--- Record set ---
»»

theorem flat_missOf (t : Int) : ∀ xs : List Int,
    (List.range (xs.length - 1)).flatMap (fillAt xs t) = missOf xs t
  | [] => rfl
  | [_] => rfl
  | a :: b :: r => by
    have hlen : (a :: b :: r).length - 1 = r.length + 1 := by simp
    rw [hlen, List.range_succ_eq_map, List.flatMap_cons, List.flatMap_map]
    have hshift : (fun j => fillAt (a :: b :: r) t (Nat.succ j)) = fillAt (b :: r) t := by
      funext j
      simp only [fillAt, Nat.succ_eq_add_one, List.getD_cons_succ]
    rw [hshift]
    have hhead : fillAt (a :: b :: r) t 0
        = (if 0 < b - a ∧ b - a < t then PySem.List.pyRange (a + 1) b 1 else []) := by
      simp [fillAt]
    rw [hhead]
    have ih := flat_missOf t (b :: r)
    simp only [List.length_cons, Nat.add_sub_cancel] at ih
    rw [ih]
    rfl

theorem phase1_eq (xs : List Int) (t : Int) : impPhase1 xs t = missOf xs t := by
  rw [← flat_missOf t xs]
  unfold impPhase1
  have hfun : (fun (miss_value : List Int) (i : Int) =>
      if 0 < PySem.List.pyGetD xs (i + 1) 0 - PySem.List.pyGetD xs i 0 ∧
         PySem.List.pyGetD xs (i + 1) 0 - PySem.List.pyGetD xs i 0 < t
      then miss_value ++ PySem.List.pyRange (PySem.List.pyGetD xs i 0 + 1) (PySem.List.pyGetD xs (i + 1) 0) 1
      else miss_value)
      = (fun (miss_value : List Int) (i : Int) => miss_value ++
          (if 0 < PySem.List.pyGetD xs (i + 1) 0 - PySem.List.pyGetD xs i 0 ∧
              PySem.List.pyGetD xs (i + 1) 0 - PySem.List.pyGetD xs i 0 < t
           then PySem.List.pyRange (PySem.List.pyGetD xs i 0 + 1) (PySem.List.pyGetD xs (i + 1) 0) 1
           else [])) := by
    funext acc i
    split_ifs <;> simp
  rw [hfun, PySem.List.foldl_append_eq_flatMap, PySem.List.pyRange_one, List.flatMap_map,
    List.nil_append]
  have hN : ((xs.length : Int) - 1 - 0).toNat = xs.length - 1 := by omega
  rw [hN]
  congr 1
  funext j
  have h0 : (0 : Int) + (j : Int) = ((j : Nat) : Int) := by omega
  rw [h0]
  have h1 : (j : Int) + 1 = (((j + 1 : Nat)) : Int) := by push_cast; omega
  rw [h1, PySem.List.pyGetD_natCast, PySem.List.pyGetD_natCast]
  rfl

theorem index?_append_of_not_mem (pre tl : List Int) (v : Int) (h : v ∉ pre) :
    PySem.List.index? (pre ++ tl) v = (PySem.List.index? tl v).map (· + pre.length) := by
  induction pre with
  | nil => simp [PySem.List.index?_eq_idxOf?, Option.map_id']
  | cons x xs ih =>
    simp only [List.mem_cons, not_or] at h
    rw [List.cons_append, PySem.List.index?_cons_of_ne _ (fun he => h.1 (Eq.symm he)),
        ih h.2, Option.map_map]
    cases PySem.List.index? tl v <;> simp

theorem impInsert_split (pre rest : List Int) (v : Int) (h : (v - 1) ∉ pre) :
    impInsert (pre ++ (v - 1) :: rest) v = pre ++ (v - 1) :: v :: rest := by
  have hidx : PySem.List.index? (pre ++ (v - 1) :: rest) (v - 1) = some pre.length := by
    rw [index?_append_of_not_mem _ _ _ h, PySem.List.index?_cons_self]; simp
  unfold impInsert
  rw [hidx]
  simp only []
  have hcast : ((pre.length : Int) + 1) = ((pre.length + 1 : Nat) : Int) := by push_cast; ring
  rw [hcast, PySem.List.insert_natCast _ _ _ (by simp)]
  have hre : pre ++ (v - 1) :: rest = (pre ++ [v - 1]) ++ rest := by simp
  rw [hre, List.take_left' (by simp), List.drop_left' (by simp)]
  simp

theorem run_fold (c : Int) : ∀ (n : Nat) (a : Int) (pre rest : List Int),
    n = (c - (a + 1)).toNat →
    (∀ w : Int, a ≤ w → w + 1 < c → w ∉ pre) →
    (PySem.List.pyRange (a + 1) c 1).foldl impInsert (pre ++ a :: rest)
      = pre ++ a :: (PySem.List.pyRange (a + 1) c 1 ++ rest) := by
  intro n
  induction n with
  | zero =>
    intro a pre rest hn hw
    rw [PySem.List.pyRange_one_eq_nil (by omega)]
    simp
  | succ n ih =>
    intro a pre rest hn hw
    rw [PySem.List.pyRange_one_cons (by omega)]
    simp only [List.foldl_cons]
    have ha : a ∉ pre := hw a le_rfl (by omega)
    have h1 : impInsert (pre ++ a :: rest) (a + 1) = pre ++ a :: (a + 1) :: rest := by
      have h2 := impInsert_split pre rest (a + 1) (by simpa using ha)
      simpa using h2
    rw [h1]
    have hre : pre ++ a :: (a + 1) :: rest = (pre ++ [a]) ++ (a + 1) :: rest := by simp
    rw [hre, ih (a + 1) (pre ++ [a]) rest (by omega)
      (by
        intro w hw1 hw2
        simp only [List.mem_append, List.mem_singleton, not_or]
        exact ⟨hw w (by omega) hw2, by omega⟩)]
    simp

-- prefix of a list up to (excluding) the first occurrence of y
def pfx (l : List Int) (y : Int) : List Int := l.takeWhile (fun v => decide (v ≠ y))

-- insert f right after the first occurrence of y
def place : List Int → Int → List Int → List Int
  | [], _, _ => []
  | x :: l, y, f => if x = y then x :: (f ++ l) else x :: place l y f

««
»»

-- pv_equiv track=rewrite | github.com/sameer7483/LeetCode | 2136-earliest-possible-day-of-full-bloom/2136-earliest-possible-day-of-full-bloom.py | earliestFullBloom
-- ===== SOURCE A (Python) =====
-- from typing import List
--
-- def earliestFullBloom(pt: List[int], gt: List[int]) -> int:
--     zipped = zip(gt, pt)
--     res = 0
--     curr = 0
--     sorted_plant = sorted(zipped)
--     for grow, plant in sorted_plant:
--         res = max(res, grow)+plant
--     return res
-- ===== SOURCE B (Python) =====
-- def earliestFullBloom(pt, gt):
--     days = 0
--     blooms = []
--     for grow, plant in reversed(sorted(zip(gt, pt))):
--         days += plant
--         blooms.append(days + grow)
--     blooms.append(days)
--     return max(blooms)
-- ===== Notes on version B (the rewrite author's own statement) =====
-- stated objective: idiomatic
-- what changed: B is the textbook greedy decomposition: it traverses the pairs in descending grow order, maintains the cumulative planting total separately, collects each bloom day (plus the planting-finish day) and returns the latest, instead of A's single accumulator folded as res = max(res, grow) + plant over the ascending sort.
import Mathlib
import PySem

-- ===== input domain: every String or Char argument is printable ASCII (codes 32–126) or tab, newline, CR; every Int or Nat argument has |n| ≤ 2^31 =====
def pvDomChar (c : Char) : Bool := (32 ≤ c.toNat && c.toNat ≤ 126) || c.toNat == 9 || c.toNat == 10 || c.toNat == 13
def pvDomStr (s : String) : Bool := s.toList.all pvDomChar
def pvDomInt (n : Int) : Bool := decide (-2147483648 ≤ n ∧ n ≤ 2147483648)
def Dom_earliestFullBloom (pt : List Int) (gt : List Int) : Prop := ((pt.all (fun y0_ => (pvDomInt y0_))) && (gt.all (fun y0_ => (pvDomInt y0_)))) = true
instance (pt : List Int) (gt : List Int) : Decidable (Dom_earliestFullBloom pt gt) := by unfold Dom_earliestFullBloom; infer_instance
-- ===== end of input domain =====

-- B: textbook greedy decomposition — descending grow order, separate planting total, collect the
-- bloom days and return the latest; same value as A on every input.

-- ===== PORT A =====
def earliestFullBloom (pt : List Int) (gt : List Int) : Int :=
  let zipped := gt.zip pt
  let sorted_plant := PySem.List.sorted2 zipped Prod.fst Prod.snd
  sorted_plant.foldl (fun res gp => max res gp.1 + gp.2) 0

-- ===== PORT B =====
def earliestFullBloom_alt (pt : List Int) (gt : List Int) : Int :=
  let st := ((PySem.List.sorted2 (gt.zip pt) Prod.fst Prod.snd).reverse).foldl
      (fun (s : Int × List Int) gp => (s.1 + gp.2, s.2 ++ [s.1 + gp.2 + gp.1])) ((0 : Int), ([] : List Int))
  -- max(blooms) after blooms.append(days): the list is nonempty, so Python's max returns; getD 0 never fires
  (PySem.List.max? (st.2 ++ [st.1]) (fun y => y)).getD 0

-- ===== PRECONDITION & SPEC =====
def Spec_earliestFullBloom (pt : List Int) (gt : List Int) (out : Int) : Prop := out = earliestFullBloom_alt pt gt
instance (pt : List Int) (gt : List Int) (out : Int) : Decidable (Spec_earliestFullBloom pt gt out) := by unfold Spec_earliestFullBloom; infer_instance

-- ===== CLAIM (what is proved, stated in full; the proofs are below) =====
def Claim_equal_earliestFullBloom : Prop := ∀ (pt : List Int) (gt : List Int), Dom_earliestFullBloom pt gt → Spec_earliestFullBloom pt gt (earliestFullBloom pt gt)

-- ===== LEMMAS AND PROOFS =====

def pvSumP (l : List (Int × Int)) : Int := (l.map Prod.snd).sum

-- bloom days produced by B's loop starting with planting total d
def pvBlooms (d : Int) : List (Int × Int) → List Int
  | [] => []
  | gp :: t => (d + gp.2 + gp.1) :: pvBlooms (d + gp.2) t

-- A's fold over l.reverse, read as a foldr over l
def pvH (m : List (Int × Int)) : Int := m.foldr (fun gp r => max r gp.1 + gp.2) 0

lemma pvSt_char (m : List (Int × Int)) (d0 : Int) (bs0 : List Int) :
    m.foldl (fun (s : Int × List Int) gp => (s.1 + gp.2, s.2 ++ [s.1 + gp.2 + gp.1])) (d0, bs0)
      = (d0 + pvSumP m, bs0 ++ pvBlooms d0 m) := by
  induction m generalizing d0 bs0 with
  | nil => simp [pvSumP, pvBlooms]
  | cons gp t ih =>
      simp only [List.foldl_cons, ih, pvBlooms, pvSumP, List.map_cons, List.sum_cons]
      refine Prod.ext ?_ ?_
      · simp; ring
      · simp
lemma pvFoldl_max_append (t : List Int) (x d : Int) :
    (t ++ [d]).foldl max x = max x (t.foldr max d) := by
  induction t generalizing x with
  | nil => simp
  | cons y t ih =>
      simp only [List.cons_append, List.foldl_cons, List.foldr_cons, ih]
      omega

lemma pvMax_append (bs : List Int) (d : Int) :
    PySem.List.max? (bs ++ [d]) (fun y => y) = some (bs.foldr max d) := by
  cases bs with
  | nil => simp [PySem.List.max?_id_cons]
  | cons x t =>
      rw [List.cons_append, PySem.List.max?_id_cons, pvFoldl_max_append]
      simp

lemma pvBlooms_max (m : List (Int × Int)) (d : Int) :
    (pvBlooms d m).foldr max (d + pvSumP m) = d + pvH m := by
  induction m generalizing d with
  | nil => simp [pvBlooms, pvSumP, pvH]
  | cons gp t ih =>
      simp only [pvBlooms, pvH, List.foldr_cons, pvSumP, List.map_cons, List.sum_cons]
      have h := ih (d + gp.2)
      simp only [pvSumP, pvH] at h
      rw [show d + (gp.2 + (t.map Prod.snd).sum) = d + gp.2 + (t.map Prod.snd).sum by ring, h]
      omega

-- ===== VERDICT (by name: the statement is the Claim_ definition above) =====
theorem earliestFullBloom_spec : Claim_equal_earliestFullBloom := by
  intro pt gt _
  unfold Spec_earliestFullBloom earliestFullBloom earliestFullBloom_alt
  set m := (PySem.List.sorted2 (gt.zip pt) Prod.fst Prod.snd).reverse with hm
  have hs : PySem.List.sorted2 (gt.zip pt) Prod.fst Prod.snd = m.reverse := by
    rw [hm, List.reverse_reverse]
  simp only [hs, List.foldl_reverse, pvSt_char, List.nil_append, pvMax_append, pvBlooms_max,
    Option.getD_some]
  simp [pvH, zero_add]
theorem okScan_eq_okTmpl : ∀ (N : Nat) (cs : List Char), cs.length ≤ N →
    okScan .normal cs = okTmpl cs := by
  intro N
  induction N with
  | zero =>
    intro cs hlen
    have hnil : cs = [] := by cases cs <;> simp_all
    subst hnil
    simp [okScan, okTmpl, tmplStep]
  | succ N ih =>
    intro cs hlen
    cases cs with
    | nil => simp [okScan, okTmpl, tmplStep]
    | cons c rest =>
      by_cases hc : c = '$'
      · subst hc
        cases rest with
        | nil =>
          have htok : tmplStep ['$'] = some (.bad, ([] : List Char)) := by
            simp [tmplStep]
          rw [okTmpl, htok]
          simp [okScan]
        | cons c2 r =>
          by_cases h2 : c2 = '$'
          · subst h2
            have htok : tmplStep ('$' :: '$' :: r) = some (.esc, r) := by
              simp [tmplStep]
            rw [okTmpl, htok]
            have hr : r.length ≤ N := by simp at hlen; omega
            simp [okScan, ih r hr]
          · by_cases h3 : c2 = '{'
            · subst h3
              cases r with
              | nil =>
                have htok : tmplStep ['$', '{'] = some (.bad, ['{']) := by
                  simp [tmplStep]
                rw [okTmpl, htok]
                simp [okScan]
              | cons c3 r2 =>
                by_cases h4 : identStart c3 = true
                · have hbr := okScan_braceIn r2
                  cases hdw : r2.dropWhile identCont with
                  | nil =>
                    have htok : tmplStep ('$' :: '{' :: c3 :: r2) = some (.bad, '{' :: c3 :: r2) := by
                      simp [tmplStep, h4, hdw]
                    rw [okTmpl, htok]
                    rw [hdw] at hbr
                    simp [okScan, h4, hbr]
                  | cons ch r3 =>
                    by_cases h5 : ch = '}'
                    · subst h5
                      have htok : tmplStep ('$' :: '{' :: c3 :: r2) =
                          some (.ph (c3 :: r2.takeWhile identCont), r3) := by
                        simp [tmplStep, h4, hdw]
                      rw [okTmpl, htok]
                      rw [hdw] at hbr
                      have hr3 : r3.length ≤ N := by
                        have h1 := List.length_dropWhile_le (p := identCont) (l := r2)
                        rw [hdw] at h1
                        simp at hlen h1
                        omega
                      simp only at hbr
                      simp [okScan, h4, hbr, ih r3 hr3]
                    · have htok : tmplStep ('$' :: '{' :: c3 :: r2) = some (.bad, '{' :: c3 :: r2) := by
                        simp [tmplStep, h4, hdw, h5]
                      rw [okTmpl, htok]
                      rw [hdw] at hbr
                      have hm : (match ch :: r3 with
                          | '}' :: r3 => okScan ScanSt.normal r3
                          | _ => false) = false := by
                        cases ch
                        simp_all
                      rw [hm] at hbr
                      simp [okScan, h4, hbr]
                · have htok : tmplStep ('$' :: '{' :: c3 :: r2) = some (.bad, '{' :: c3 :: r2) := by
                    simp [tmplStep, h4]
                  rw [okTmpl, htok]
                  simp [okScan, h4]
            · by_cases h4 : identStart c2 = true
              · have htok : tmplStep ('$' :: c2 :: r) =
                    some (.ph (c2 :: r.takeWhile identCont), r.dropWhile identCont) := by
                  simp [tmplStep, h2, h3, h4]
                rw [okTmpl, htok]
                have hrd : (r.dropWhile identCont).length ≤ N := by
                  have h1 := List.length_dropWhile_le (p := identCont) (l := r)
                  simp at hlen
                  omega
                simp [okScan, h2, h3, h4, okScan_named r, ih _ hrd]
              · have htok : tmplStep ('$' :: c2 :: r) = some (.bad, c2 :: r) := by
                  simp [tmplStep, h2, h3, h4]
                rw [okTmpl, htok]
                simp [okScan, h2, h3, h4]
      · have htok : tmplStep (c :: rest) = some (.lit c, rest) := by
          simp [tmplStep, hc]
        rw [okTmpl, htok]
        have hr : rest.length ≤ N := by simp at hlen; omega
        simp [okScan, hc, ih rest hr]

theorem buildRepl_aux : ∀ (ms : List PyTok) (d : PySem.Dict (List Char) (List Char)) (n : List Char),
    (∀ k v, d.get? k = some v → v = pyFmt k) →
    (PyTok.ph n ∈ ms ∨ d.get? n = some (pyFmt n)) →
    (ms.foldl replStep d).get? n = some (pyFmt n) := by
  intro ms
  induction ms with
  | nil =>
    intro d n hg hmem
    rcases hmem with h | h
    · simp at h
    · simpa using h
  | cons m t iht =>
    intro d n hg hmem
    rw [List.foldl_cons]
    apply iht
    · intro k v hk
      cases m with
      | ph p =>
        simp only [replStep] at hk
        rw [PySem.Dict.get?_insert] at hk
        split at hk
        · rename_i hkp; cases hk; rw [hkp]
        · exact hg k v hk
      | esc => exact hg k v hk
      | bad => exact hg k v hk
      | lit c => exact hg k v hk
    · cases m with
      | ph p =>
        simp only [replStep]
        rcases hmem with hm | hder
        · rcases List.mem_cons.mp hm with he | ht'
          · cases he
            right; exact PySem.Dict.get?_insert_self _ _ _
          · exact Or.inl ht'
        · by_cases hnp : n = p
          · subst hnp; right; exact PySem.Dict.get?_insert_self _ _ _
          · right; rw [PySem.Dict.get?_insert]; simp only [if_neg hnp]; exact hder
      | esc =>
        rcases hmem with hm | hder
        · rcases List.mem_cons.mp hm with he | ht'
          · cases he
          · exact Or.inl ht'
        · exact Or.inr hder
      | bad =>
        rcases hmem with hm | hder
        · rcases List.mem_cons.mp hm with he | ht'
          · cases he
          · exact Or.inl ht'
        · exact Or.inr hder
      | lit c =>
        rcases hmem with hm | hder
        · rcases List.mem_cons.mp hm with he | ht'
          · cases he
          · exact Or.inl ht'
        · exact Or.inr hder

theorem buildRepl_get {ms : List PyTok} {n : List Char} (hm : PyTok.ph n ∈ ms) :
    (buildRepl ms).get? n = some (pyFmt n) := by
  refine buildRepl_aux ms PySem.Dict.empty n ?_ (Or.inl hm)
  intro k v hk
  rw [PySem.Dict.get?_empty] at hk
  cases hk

««

--- Work instructions ---
Only the lines above from the line containing "theorem flat_missOf (t" through the line containing "List.range_succ_eq_map, List.flatMap_cons, List.flatMap_map]" should be retyped, exactly and with both ends included.

--- The answer ---
theorem flat_missOf (t : Int) : ∀ xs : List Int,
    (List.range (xs.length - 1)).flatMap (fillAt xs t) = missOf xs t
  | [] => rfl
  | [_] => rfl
  | a :: b :: r => by
    have hlen : (a :: b :: r).length - 1 = r.length + 1 := by simp
    rw [hlen, List.range_succ_eq_map, List.flatMap_cons, List.flatMap_map]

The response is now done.